**Work order**
Repeat exactly the opening lines of the records, ending with the line that contains "S[0] + ''.join(back)".

**Data listing**
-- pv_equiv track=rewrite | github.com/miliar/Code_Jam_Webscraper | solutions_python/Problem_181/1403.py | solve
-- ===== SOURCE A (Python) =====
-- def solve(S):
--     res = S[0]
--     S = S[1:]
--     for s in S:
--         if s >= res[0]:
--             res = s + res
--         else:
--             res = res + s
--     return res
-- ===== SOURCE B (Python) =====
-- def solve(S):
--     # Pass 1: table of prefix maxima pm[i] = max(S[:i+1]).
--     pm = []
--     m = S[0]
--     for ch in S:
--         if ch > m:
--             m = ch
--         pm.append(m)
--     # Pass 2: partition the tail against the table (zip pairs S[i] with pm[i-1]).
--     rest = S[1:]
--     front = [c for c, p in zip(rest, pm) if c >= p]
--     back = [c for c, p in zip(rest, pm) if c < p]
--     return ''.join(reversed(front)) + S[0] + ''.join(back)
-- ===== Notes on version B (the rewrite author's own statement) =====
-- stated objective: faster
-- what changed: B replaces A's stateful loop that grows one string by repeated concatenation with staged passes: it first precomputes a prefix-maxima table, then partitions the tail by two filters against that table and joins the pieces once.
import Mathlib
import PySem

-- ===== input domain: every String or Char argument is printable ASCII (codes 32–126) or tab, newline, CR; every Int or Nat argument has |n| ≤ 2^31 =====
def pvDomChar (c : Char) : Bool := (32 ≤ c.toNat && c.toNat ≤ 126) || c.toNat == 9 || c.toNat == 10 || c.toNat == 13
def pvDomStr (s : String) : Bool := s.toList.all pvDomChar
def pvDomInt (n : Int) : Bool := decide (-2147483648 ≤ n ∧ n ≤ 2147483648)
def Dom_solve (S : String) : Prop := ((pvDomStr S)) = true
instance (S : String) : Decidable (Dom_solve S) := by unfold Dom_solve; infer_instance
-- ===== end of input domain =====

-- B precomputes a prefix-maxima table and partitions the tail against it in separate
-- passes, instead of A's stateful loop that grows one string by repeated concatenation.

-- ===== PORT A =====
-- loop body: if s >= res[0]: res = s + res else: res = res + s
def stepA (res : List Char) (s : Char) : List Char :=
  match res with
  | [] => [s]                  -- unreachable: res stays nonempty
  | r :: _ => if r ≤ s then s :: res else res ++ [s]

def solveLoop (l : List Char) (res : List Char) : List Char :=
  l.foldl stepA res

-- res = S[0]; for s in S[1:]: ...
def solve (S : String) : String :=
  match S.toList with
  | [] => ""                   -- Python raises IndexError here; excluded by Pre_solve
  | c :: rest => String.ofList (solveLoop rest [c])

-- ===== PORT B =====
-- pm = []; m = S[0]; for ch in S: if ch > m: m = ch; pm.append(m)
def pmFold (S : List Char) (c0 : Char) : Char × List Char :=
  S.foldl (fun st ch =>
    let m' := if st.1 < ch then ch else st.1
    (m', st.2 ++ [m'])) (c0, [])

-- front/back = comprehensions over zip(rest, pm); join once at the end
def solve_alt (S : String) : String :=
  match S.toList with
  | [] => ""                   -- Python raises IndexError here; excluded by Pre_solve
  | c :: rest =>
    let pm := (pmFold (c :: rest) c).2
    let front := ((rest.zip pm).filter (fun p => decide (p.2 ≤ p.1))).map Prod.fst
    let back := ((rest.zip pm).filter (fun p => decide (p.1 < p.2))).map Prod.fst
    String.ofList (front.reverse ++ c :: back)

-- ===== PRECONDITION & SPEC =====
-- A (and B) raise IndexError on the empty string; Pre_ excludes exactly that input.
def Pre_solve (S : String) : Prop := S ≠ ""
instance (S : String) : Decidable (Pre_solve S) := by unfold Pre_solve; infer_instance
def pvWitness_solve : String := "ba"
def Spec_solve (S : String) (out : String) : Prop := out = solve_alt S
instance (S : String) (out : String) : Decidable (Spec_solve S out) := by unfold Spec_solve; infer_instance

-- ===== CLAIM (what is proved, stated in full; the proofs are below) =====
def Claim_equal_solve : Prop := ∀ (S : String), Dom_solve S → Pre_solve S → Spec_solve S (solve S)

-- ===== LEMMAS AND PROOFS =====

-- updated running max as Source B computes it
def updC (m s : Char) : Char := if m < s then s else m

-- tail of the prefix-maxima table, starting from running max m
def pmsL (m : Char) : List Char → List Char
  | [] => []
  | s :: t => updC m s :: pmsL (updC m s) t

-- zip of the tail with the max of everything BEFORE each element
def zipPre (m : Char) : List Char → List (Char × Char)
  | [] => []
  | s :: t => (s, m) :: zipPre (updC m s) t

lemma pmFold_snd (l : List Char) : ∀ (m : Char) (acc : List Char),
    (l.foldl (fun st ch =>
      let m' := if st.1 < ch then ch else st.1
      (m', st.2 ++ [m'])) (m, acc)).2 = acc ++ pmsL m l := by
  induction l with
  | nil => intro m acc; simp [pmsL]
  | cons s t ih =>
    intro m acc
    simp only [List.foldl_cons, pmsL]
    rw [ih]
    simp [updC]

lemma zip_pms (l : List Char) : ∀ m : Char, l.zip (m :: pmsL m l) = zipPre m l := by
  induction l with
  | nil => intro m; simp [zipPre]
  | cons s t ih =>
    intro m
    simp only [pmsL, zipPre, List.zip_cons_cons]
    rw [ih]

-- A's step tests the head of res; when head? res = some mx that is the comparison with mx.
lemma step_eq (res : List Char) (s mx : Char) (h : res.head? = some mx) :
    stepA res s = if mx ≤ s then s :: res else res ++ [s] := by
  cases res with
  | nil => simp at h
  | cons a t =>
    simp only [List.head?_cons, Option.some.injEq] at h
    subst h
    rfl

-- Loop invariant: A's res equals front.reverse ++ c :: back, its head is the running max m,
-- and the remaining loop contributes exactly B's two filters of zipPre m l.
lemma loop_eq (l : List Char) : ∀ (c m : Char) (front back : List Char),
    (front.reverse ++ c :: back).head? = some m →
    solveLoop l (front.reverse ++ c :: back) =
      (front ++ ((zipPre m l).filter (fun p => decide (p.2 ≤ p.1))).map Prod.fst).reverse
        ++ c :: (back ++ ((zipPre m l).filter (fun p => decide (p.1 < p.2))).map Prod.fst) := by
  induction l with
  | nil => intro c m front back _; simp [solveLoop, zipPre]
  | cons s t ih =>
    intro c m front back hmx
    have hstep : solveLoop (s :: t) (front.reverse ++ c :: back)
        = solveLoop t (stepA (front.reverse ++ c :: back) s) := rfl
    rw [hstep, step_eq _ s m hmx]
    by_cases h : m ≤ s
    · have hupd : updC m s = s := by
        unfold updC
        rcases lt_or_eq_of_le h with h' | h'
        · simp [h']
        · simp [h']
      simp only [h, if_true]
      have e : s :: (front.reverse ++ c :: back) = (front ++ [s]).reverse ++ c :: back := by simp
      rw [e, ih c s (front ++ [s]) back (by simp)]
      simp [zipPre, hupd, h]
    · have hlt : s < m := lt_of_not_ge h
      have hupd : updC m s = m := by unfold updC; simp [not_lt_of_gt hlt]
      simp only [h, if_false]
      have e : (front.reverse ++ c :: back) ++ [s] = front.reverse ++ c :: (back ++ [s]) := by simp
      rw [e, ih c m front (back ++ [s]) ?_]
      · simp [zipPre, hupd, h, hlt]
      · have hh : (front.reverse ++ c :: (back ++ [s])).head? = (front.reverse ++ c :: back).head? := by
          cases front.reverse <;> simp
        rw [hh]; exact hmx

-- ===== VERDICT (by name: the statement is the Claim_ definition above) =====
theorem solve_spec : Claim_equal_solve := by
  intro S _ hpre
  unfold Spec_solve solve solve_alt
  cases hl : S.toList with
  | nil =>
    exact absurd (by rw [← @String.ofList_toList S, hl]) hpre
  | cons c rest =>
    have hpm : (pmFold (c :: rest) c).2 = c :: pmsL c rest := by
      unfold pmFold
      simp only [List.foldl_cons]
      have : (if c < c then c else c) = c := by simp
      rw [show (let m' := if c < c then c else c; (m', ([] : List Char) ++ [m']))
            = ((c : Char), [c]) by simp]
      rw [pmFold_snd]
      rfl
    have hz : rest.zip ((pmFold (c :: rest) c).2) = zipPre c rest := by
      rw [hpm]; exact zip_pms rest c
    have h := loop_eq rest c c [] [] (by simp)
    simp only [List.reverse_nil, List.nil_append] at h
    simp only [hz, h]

**Your solution**
-- pv_equiv track=rewrite | github.com/miliar/Code_Jam_Webscraper | solutions_python/Problem_181/1403.py | solve
-- ===== SOURCE A (Python) =====
-- def solve(S):
--     res = S[0]
--     S = S[1:]
--     for s in S:
--         if s >= res[0]:
--             res = s + res
--         else:
--             res = res + s
--     return res
-- ===== SOURCE B (Python) =====
-- def solve(S):
--     # Pass 1: table of prefix maxima pm[i] = max(S[:i+1]).
--     pm = []
--     m = S[0]
--     for ch in S:
--         if ch > m:
--             m = ch
--         pm.append(m)
--     # Pass 2: partition the tail against the table (zip pairs S[i] with pm[i-1]).
--     rest = S[1:]
--     front = [c for c, p in zip(rest, pm) if c >= p]
--     back = [c for c, p in zip(rest, pm) if c < p]
--     return ''.join(reversed(front)) + S[0] + ''.join(back)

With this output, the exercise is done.